Well again I think Mr Rudd and I think the rest of the world needs to work together as best as it is able and Australia needs to use its influence with the rest of the world irrespective of the electoral deadlines, whether they’re in the United States or any other country to see that we get action. The real…

QUESTION:

What kind of influence should we use? Should we use our energy exporting influence?

DR NELSON:

Well I won’t be specific about that other than to say that Mr Rudd is going there as Australia’s Prime Minister. Our country is on the verge of undertaking the most significant economic and social transformation that we have seen in more than a generation, and I think Mr Rudd owes it to Australia and to future generations of Australians to use the G8 meeting to put real pressure on these countries. It’s very important that we don’t just allow Mr Rudd to simply say these things here in Australia; he has a responsibility to put these concerns directly to the rest of the world.

QUESTION:

Given the size of the reform you have just mentioned, would you support a Government advertising campaign to educate Australians on the complexities?

DR NELSON:

Look, I suspect that what we will is that the state governments will do much of the advertising, that’s paid government advertising, for Mr Rudd, but I think that there is a case for our country educating Australians about what an emissions trading scheme might look like, what the consequences for Australians might be, and that’s something that I would be prepared to look at.

QUESTION:

Do you think that would work against the government in fact if some of the points that you’re making are true.

DR NELSON:

Well Michelle I know some of you have accused us of engaging in political opportunism in relation to climate change. I’ll just tell you exactly what I said to my own party room two weeks ago and that is that this transcends the normal political divide that you would see in Australian politics. This is about Australia, it’s about our future, it’s not something that’s going to last in a political sense for one, two or three years. This is about our entire future and we have an obligation as Australians to get this right.

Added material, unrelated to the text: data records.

-- pv_equiv track=rewrite | github.com/tloula/advent-of-code | day-14.py | gen_mask_perms
-- ===== SOURCE A (Python) =====
-- def gen_mask_perms(mask):
--     perms = list(list(bin(x)[2:]) for x in range(2**mask.count('X')))       # Generate list of permutations
--     perms = [[int(x) for x in perm] for perm in perms]                      # Convert chars to ints
--     perms = [[0] * (len(max(perms)) - len(perm)) + perm for perm in perms]  # Prepend 0's
--     masks = list()
--     for perm in perms:
--         mask_list = list(mask)
--         for i, bit in enumerate(mask_list):
--             if bit == 'X': mask_list[i] = perm.pop(0)
--         masks.append("".join([str(x) for x in mask_list]))
--     return masks
-- ===== SOURCE B (Python) =====
-- def gen_mask_perms(mask):
--     results = ['']
--     for c in reversed(mask):
--         if c == 'X':
--             results = ['0' + r for r in results] + ['1' + r for r in results]
--         else:
--             results = [c + r for r in results]
--     return results
-- ===== Notes on version B (the rewrite author's own statement) =====
-- stated objective: simpler
-- what changed: Replaces binary counting over range(2**k) with bin()/int() digit conversion, lexicographic-max zero-padding and a pop-based substitution pass by a single right-to-left fold over the mask that doubles the result list at each wildcard position, assembling the output strings directly.
import Mathlib
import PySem

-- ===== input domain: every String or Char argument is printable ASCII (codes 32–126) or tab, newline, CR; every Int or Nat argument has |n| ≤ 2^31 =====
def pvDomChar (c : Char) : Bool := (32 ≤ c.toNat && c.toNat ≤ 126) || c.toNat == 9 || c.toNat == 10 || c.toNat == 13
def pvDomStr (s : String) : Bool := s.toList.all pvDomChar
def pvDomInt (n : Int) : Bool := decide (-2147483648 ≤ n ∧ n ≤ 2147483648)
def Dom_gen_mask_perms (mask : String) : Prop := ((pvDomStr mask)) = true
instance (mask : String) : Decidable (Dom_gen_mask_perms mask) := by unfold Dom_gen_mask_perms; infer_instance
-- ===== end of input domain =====

-- B replaces A's binary-counting pipeline (range(2**k), bin()/int() conversion, lexicographic-max
-- zero-padding, pop-based substitution) by a direct recursion over the mask that branches '0'/'1' at
-- each X and assembles the output strings directly: simpler, same output on every input.


-- ===== PORT A =====
-- bin(x)[2:]: Python's bin minus its '0b' prefix, exact for every x ≥ 0 (all x range() yields here).
def pvBinCore (x : Nat) : List Char :=
  if h : x < 2 then [if x = 1 then '1' else '0']
  else pvBinCore (x / 2) ++ [if x % 2 = 1 then '1' else '0']
  decreasing_by exact Nat.div_lt_self (by omega) (by norm_num)

-- Python's list.__gt__ on lists of ints (elementwise comparison, then by length).
def pvListGt : List Int → List Int → Bool
  | _ :: _, [] => true
  | [], _ => false
  | a :: as, b :: bs => if a > b then true else if b > a then false else pvListGt as bs

-- max(perms): Python raises on an empty list, unreachable here (perms has 2^k ≥ 1 elements).
def pvPyMax (l : List (List Int)) : List Int :=
  match l with
  | [] => []
  | h :: t => t.foldl (fun acc y => if pvListGt y acc then y else acc) h

-- the 'for i, bit in enumerate(mask_list): if bit == 'X': mask_list[i] = perm.pop(0)' loop: each cell
-- keeps its char or takes the next int popped from the front of perm.  perm.pop(0) on an exhausted
-- perm would raise in Python, unreachable here (perm always has one entry per 'X'); headD/tail
-- renders exactly that pop.
def pvSubstLoop : List Char → List Int → List (Char ⊕ Int)
  | [], _ => []
  | c :: cs, p =>
    if c = 'X' then Sum.inr (p.headD 0) :: pvSubstLoop cs p.tail
    else Sum.inl c :: pvSubstLoop cs p

-- str(x) inside the join: a str element is itself, an int element prints via str().
def pvPieceStr : Char ⊕ Int → String
  | .inl c => String.ofList [c]
  | .inr n => PySem.Int.toStr n

def gen_mask_perms (mask : String) : List String :=
  -- perms = list(list(bin(x)[2:]) for x in range(2**mask.count('X')))   (every x here is ≥ 0)
  let perms1 := (PySem.List.pyRange 0 ((2 : Int) ^ (PySem.Str.count mask "X")) 1).map
    (fun x => pvBinCore x.toNat)
  -- perms = [[int(x) for x in perm] for perm in perms]   (the digits '0'/'1' always parse)
  let perms2 := perms1.map (fun perm => perm.map (fun ch => (PySem.Int.ofStr? (String.ofList [ch])).getD 0))
  -- perms = [[0] * (len(max(perms)) - len(perm)) + perm for perm in perms]
  let perms3 := perms2.map (fun perm => List.replicate ((pvPyMax perms2).length - perm.length) 0 ++ perm)
  -- for perm in perms: … masks.append("".join([str(x) for x in mask_list]))
  perms3.foldl (fun masks perm =>
    masks ++ [PySem.Str.join "" ((pvSubstLoop mask.toList perm).map pvPieceStr)]) []

-- ===== PORT B =====

def gen_mask_perms_alt (mask : String) : List String :=
  (mask.toList.reverse.foldl (fun results c =>
    if c = 'X' then results.map (fun r => '0' :: r) ++ results.map (fun r => '1' :: r)
    else results.map (fun r => c :: r)) [[]]).map String.ofList

-- ===== PRECONDITION & SPEC =====
def Spec_gen_mask_perms (mask : String) (out : List String) : Prop := out = gen_mask_perms_alt mask
instance (mask : String) (out : List String) : Decidable (Spec_gen_mask_perms mask out) := by unfold Spec_gen_mask_perms; infer_instance

-- ===== CLAIM (what is proved, stated in full; the proofs are below) =====
def Claim_equal_gen_mask_perms : Prop := ∀ (mask : String), Dom_gen_mask_perms mask → Spec_gen_mask_perms mask (gen_mask_perms mask)

-- ===== LEMMAS AND PROOFS =====

def pvAltRec : List Char → List (List Char)
  | [] => [[]]
  | c :: cs =>
    let rest := pvAltRec cs
    if c = 'X' then rest.map (fun r => '0' :: r) ++ rest.map (fun r => '1' :: r)
    else rest.map (fun r => c :: r)

theorem pvAltRec_foldl : ∀ (cs : List Char),
    cs.reverse.foldl (fun results c =>
      if c = 'X' then results.map (fun r => '0' :: r) ++ results.map (fun r => '1' :: r)
      else results.map (fun r => c :: r)) [[]] = pvAltRec cs := by
  intro cs
  induction cs with
  | nil => rfl
  | cons c cs ih =>
    rw [List.reverse_cons, List.foldl_append, ih]
    rfl

-- the k-bit big-endian binary digits of x (least-significant bit appended last)
def pvBits : Nat → Nat → List Int
  | 0, _ => []
  | k + 1, x => pvBits k (x / 2) ++ [((x % 2 : Nat) : Int)]

-- the substituted mask as chars, consuming one bit of the list at each 'X'
def pvSubst : List Char → List Int → List Char
  | [], _ => []
  | c :: cs, p =>
    if c = 'X' then (if p.headD 0 = 1 then '1' else '0') :: pvSubst cs p.tail
    else c :: pvSubst cs p
def pvBinInts (x : Nat) : List Int :=
  (pvBinCore x).map (fun ch => (PySem.Int.ofStr? (String.ofList [ch])).getD 0)

theorem pvBinInts_lt_two {x : Nat} (h : x < 2) : pvBinInts x = [(x : Int)] := by
  unfold pvBinInts
  rw [pvBinCore, dif_pos h]
  interval_cases x <;> decide

theorem pvBinInts_ge_two {x : Nat} (h : 2 ≤ x) :
    pvBinInts x = pvBinInts (x / 2) ++ [((x % 2 : Nat) : Int)] := by
  unfold pvBinInts
  rw [pvBinCore, dif_neg (by omega : ¬ x < 2), List.map_append]
  congr 1
  rcases Nat.mod_two_eq_zero_or_one x with h2 | h2 <;> rw [h2] <;> decide

theorem pvBinInts_length_le : ∀ (k x : Nat), 1 ≤ k → x < 2 ^ k → (pvBinInts x).length ≤ k := by
  intro k
  induction k with
  | zero => omega
  | succ k ih =>
    intro x _ hx
    by_cases h2 : x < 2
    · rw [pvBinInts_lt_two h2]; simp
    · rw [pvBinInts_ge_two (by omega)]
      have hk : 1 ≤ k := by
        by_contra hk
        have : k = 0 := by omega
        subst this; simp at hx; omega
      have hxk : x / 2 < 2 ^ k := by
        have h2k : 2 ^ (k+1) = 2 ^ k * 2 := by ring
        omega
      have := ih (x / 2) hk hxk
      simp [List.length_append]
      omega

What we will do is do what we believe is right for Australia. It may, once we see the Government’s enunciated policy prescription, it may be that we will support much of what the Government proposes to do, but we may not. We will have a methodically, carefully considered response and policy approach to climate change. I am particularly concerned that Mr Rudd will be dealing with a Senate which will seek to take Australian environmental and economic policy considerably to the left, and I’m very mindful of the fact and determined that we should act in Australia’s best interests.

QUESTION:

Dr Nelson you appear to be adopting a sort of a pre-Howard position on climate change; that you’re not even committed to an emissions trading scheme in 2011-12 in the absence of further agreement at Copenhagen. Is that correct and have you given any thought at all to the detail? For example, would you support a slow start to a scheme if it did get up and running with fixed low prices for permits in the early years? Or alternatively the phasing in of different industries?

DR NELSON:

Well, again the Coalition’s position has been for the best part of a decade that the whole world has to act. If Australia took every industry, every vehicle out of operation in this country, China and India and the United States and other countries will determine environmentally what happens in Australia in the absence of action.

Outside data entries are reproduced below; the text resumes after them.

-- pv_equiv track=rewrite | github.com/Mark-Mulligan/advent-of-code-2023 | day11/part1.py | add_extra_columns
-- ===== SOURCE A (Python) =====
-- def add_extra_columns(matrix):
--     matrix_base = [[] for _ in matrix]
--
--     for c in range(len(matrix[0])):
--         hash_found = False
--         for r in range(len(matrix)):
--             if matrix[r][c] == '#':
--                 hash_found = True
--             matrix_base[r].append(matrix[r][c])
--
--         if not hash_found:
--             for r in range(len(matrix)):
--                 matrix_base[r].append('.')
--
--     return matrix_base
-- ===== SOURCE B (Python) =====
-- def add_extra_columns(matrix):
--     width = len(matrix[0])
--     empty_cols = {c for c in range(width)
--                   if all(matrix[r][c] != '#' for r in range(len(matrix)))}
--     result = []
--     for r in range(len(matrix)):
--         row = []
--         for c in range(width):
--             row.append(matrix[r][c])
--             if c in empty_cols:
--                 row.append('.')
--         result.append(row)
--     return result
-- ===== Notes on version B (the rewrite author's own statement) =====
-- stated objective: alternative
-- what changed: B first computes the set of empty columns in one pass, then builds the result row by row appending to each row locally, instead of A's column-major construction that repeatedly appends into every row's accumulator per column.
import Mathlib
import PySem

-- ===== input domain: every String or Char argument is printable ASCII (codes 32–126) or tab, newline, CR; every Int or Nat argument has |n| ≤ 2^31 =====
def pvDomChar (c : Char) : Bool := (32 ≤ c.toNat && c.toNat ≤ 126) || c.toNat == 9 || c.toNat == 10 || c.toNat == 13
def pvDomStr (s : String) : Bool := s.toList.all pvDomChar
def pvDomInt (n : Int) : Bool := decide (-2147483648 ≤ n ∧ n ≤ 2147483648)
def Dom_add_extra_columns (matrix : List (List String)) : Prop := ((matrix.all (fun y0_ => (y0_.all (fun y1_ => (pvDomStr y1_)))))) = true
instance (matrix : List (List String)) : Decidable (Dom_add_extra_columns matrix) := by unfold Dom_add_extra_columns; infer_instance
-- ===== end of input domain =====

-- B precomputes the set of empty columns once, then builds the result row by row with a local
-- accumulator, instead of A's column-major pass that appends into every row per column (alternative decomposition, same cost).

-- shared helper: matrix[r][c] (always in range under Pre_, where the default is never used)
def pvAt (matrix : List (List String)) (r c : Int) : String :=
  PySem.List.pyGetD (PySem.List.pyGetD matrix r []) c ""

-- ===== PORT A =====
-- body of A's outer loop: one column c — scan the rows for '#' while appending the column,
-- then append '.' to every row if no '#' was found
def pvStepA (matrix matrix_base : List (List String)) (c : Int) : List (List String) :=
  let st :=
    (PySem.List.pyRange 0 (matrix.length : Int) 1).foldl
      (fun (st : Bool × List (List String)) r =>
        (if pvAt matrix r c == "#" then true else st.1,
         st.2.set r.toNat (st.2.getD r.toNat [] ++ [pvAt matrix r c])))
      (false, matrix_base)
  if !st.1 then
    (PySem.List.pyRange 0 (matrix.length : Int) 1).foldl
      (fun mb r => mb.set r.toNat (mb.getD r.toNat [] ++ ["."])) st.2
  else st.2

def add_extra_columns (matrix : List (List String)) : List (List String) :=
  let matrix_base : List (List String) := matrix.map (fun _ => ([] : List String))
  (PySem.List.pyRange 0 ((PySem.List.pyGetD matrix 0 []).length : Int) 1).foldl
    (pvStepA matrix) matrix_base

-- ===== PORT B =====
def add_extra_columns_alt (matrix : List (List String)) : List (List String) :=
  let width : Int := ((PySem.List.pyGetD matrix 0 []).length : Int)
  let empty_cols : PySem.Set Int :=
    PySem.Set.ofList ((PySem.List.pyRange 0 width 1).filter
      (fun c => (PySem.List.pyRange 0 (matrix.length : Int) 1).all
        (fun r => pvAt matrix r c != "#")))
  (PySem.List.pyRange 0 (matrix.length : Int) 1).map (fun r =>
    (PySem.List.pyRange 0 width 1).foldl (fun row c =>
      let row := row ++ [pvAt matrix r c]
      if PySem.Set.contains empty_cols c then row ++ ["."] else row) [])

-- ===== PRECONDITION & SPEC =====
-- Pre_: exactly the inputs where A returns — matrix nonempty (len(matrix[0]) raises IndexError on an empty matrix)
-- and every row at least as long as row 0 (otherwise matrix[r][c] raises IndexError).
def Pre_add_extra_columns (matrix : List (List String)) : Prop :=
  matrix ≠ [] ∧ ∀ row ∈ matrix, (matrix.headD []).length ≤ row.length
instance (matrix : List (List String)) : Decidable (Pre_add_extra_columns matrix) := by
  unfold Pre_add_extra_columns; infer_instance
def pvWitness_add_extra_columns : List (List String) := [["#", "."], [".", "."]]

def Spec_add_extra_columns (matrix : List (List String)) (out : List (List String)) : Prop := out = add_extra_columns_alt matrix
instance (matrix : List (List String)) (out : List (List String)) : Decidable (Spec_add_extra_columns matrix out) := by unfold Spec_add_extra_columns; infer_instance

-- ===== CLAIM (what is proved, stated in full; the proofs are below) =====
def Claim_equal_add_extra_columns : Prop := ∀ (matrix : List (List String)), Dom_add_extra_columns matrix → Pre_add_extra_columns matrix → Spec_add_extra_columns matrix (add_extra_columns matrix)

-- ===== LEMMAS AND PROOFS =====

-- "column c has no '#'" and the fragment each column contributes to every row
def pvColEmpty (matrix : List (List String)) (c : Int) : Bool :=
  (PySem.List.pyRange 0 (matrix.length : Int) 1).all (fun r => pvAt matrix r c != "#")

def pvPiece (matrix : List (List String)) (r c : Int) : List String :=
  [pvAt matrix r c] ++ (if pvColEmpty matrix c then ["."] else [])

lemma pv_foldl_any (p : Int → Bool) : ∀ (l : List Int) (b : Bool),
    l.foldl (fun hf r => if p r then true else hf) b = (b || l.any p) := by
  intro l
  induction l with
  | nil => intro b; simp
  | cons x l ih => intro b; rw [List.foldl_cons, ih]; cases b <;> cases hx : p x <;> simp [hx]

lemma pv_all_not_any (p : Int → Bool) (l : List Int) :
    l.all (fun r => !(p r)) = !(l.any p) := by
  induction l with
  | nil => simp
  | cons x l ih => simp [ih]

lemma pv_colEmpty_eq (matrix : List (List String)) (c : Int) :
    pvColEmpty matrix c
    = !((PySem.List.pyRange 0 (matrix.length : Int) 1).any (fun r => pvAt matrix r c == "#")) :=
  pv_all_not_any (fun r => pvAt matrix r c == "#") _

lemma pv_foldl_pair (matrix : List (List String)) (c : Int) :
    ∀ (l : List Int) (b : Bool) (mb : List (List String)),
    l.foldl (fun (st : Bool × List (List String)) r =>
        (if pvAt matrix r c == "#" then true else st.1,
         st.2.set r.toNat (st.2.getD r.toNat [] ++ [pvAt matrix r c]))) (b, mb)
    = (l.foldl (fun hf r => if pvAt matrix r c == "#" then true else hf) b,
       l.foldl (fun mb r => mb.set r.toNat (mb.getD r.toNat [] ++ [pvAt matrix r c])) mb) := by
  intro l
  induction l with
  | nil => intro b mb; rfl
  | cons r l ih => intro b mb; rw [List.foldl_cons, ih]; rfl

lemma pv_foldl_set (f : Int → List String) : ∀ (m : Nat) (mb : List (List String)), m ≤ mb.length →
    (PySem.List.pyRange 0 (m : Int) 1).foldl
      (fun mb r => mb.set r.toNat (mb.getD r.toNat [] ++ f r)) mb
    = mb.mapIdx (fun i row => if i < m then row ++ f (i : Int) else row) := by
  intro m
  induction m with
  | zero =>
      intro mb _
      rw [show ((0 : Nat) : Int) = 0 from rfl, PySem.List.pyRange_one_eq_nil (le_refl 0), List.foldl_nil]
      apply List.ext_getElem
      · simp
      · intro i h1 h2; simp
  | succ m ih =>
      intro mb hm
      have hr : ((m + 1 : Nat) : Int) = (m : Int) + 1 := by push_cast; ring
      rw [hr, PySem.List.pyRange_one_succ_right (Int.natCast_nonneg m), List.foldl_append,
        ih mb (by omega), List.foldl_cons, List.foldl_nil]
      have hmlt : m < mb.length := by omega
      have hget : (mb.mapIdx (fun i row => if i < m then row ++ f i else row)).getD ((m : Int)).toNat []
          = mb[m] := by
        rw [Int.toNat_natCast, List.getD_eq_getElem _ _ (by simpa using hmlt)]
        simp
      rw [hget]
      apply List.ext_getElem
      · simp
      · intro i h1 h2
        simp only [Int.toNat_natCast, List.getElem_set, List.getElem_mapIdx]
        by_cases hi : m = i
        · subst hi; simp
        · have hi' : i ≠ m := fun h => hi h.symm
          simp only [hi, if_false]
          by_cases hlt : i < m
          · simp [hlt, Nat.lt_succ_of_lt hlt]
          · have : ¬ i < m + 1 := by omega
            simp [hlt, this]

lemma pv_mapIdx_map_range (n : Nat) (g : Int → List String) (F : Nat → List String → List String) :
    ((PySem.List.pyRange 0 (n : Int) 1).map g).mapIdx (fun i row => F i row)
    = (PySem.List.pyRange 0 (n : Int) 1).map (fun r => F r.toNat (g r)) := by
  apply List.ext_getElem
  · simp
  · intro i h1 h2
    simp [List.getElem_mapIdx, PySem.List.getElem_pyRange_one]

lemma pv_stepA_eq (matrix : List (List String)) (g : Int → List String) (c : Int) :
    pvStepA matrix ((PySem.List.pyRange 0 (matrix.length : Int) 1).map g) c
    = (PySem.List.pyRange 0 (matrix.length : Int) 1).map (fun r => g r ++ pvPiece matrix r c) := by
  unfold pvStepA
  rw [pv_foldl_pair, pv_foldl_any, Bool.false_or,
    pv_foldl_set (fun r => [pvAt matrix r c]) matrix.length _ (by simp),
    pv_mapIdx_map_range]
  cases ha : (PySem.List.pyRange 0 (matrix.length : Int) 1).any (fun r => pvAt matrix r c == "#") with
  | true =>
      simp only [Bool.not_true, Bool.false_eq_true, if_false]
      apply List.map_congr_left
      intro r hr
      have hr' := PySem.List.mem_pyRange_one.mp hr
      have h1 : (r.toNat : Int) = r := Int.toNat_of_nonneg hr'.1
      have h2 : r.toNat < matrix.length := by omega
      simp [pvPiece, pv_colEmpty_eq, ha, h1, h2]
  | false =>
      simp only [Bool.not_false, if_true]
      rw [pv_foldl_set (fun _ => ["."]) matrix.length _ (by simp), pv_mapIdx_map_range]
      apply List.map_congr_left
      intro r hr
      have hr' := PySem.List.mem_pyRange_one.mp hr
      have h1 : (r.toNat : Int) = r := Int.toNat_of_nonneg hr'.1
      have h2 : r.toNat < matrix.length := by omega
      simp [pvPiece, pv_colEmpty_eq, ha, h1, h2]

lemma pv_outerA (matrix : List (List String)) : ∀ (L : List Int) (g : Int → List String),
    L.foldl (pvStepA matrix) ((PySem.List.pyRange 0 (matrix.length : Int) 1).map g)
    = (PySem.List.pyRange 0 (matrix.length : Int) 1).map
        (fun r => g r ++ L.flatMap (fun c => pvPiece matrix r c)) := by
  intro L
  induction L with
  | nil => intro g; simp
  | cons c L ih =>
      intro g
      rw [List.foldl_cons, pv_stepA_eq matrix g c, ih]
      apply List.map_congr_left
      intro r _
      simp [List.append_assoc]

lemma pv_foldl_rowB (p : Int → Bool) (x : Int → String) : ∀ (l : List Int) (init : List String),
    l.foldl (fun row c =>
        let row := row ++ [x c]
        if p c then row ++ ["."] else row) init
    = init ++ l.flatMap (fun c => [x c] ++ if p c then ["."] else []) := by
  intro l
  induction l with
  | nil => intro init; simp
  | cons c l ih =>
      intro init
      rw [List.foldl_cons, ih]
      by_cases hp : p c <;> simp [hp]

theorem pv_A_canon (matrix : List (List String)) :
    add_extra_columns matrix
    = (PySem.List.pyRange 0 (matrix.length : Int) 1).map
        (fun r => (PySem.List.pyRange 0 ((PySem.List.pyGetD matrix 0 []).length : Int) 1).flatMap
          (fun c => pvPiece matrix r c)) := by
  unfold add_extra_columns
  have hbase : matrix.map (fun _ => ([] : List String))
      = (PySem.List.pyRange 0 (matrix.length : Int) 1).map (fun _ => ([] : List String)) := by
    apply List.ext_getElem <;> simp
  rw [hbase, pv_outerA matrix _ (fun _ => [])]
  simp

theorem pv_B_canon (matrix : List (List String)) :
    add_extra_columns_alt matrix
    = (PySem.List.pyRange 0 (matrix.length : Int) 1).map
        (fun r => (PySem.List.pyRange 0 ((PySem.List.pyGetD matrix 0 []).length : Int) 1).flatMap
          (fun c => pvPiece matrix r c)) := by
  unfold add_extra_columns_alt
  apply List.map_congr_left
  intro r _
  rw [pv_foldl_rowB, List.nil_append, List.flatMap_def, List.flatMap_def]
  apply congrArg List.flatten
  apply List.map_congr_left
  intro c hc
  have hcont : PySem.Set.contains
      (PySem.Set.ofList ((PySem.List.pyRange 0 ((PySem.List.pyGetD matrix 0 []).length : Int) 1).filter
        (fun c => (PySem.List.pyRange 0 (matrix.length : Int) 1).all
          (fun r => pvAt matrix r c != "#")))) c
      = pvColEmpty matrix c := by
    cases hp : pvColEmpty matrix c with
    | false =>
        have hnm : c ∉ PySem.Set.ofList ((PySem.List.pyRange 0 ((PySem.List.pyGetD matrix 0 []).length : Int) 1).filter
            (fun c => (PySem.List.pyRange 0 (matrix.length : Int) 1).all
              (fun r => pvAt matrix r c != "#"))) := by
          simp only [pvColEmpty] at hp
          simp [PySem.Set.mem_ofList, List.mem_filter, hp]
        cases hcc : PySem.Set.contains _ c with
        | false => rfl
        | true => exact absurd ((PySem.Set.contains_iff _ _).mp hcc) hnm
    | true =>
        apply (PySem.Set.contains_iff _ _).mpr
        apply (PySem.Set.mem_ofList _ _).mpr
        apply List.mem_filter.mpr
        refine ⟨hc, ?_⟩
        simpa [pvColEmpty] using hp
  rw [hcont]
  rfl

-- ===== VERDICT (by name: the statement is the Claim_ definition above) =====
theorem add_extra_columns_spec : Claim_equal_add_extra_columns := by
  intro matrix _ _
  unfold Spec_add_extra_columns
  rw [pv_A_canon, pv_B_canon]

As far as detail is concerned, we will very carefully and methodically work through not only professor Garnaut’s report but also the green paper. We’re in the process of taking advice from a number of expert organisations and individuals, and we will have a well developed policy in relation to it and I’m not prepared to say anything more at the moment.

QUESTION:

So you’re no longer committed to a 2012 start date for an emissions trading scheme?

DR NELSON:

Well again, we have always said that there has to be a genuinely global response and I think you may recall that one of the most significant things that happened in the election campaign in November last year was that Mr Rudd and Peter Garrett actually admitted that there would have to be a genuinely global response from 2012. That has always been our position; it continues to be our position. We were advised when in government that an emissions trading scheme could responsibly be developed and implemented at the earliest in 2011, certainly by 2012. That of course should occur in the context of a global response, certainly one that will involve the major emitters.

QUESTION:

Yes but Dr Nelson, that’s a [inaudible] change of policy. When you went through this process there was much discussion about whether Australia should move ahead of the rest of the world and the Cabinet’s decision, which you were part, was that in relation to emissions trading at least, that it, that Australia would move in advance of the rest of the world. You’re saying that you’ve changed the policy?

DR NELSON:

Well, what I’m saying to you is that there has to be a genuinely global response to climate change. That has always been our position. It always will be. Australia acting alone will be an exercise in environmental futility that will be destructive to our economic future. That has always been our position and it continues to be so. We would, we would expect…

QUESTION:

But the answer is yes.

DR NELSON:

No it’s not. We would expect that from 2009 out of Copenhagen that there will be a global agreement. That’s what Australia and the developed world particularly needs to be working toward and that’s what we will expect.

QUESTION:

And in the absence of a global agreement at that meeting, your commitment to an emissions trading in 2012 is subject to that, is that what you’re saying?

DR NELSON:

Again...

QUESTION:

It’s just a little unclear.

DR NELSON:

Again, we will annunciate our policy, under my leadership, once we have carefully examined the Garnaut Report, the green paper, the other sources of expert advice that we are taking, and we’ll have a well-considered approach to it.

Again, consistently in terms of principle, the principles are that climate change is real. Our country has a responsibility to act. It must be part of a genuinely global response to climate change. We must go into this with our economic eyes wide open. And as a matter of principle we believe it’s very important that Australian motorists, and low income households in particular, be protected as far as there electricity bills are concerned. I’m not prepared to enunciate any further detail at the moment.

QUESTION:

Dr Nelson, you say, you say you’re worried about the Greens in the Senate, but aren’t you throwing the emissions trading scheme’s future into their hands if you aren’t prepared to negotiate with the Labor Government and provide your numbers in the Senate to an emissions trading scheme.

DR NELSON:

Well you’re putting words in my mouth and that’s not true.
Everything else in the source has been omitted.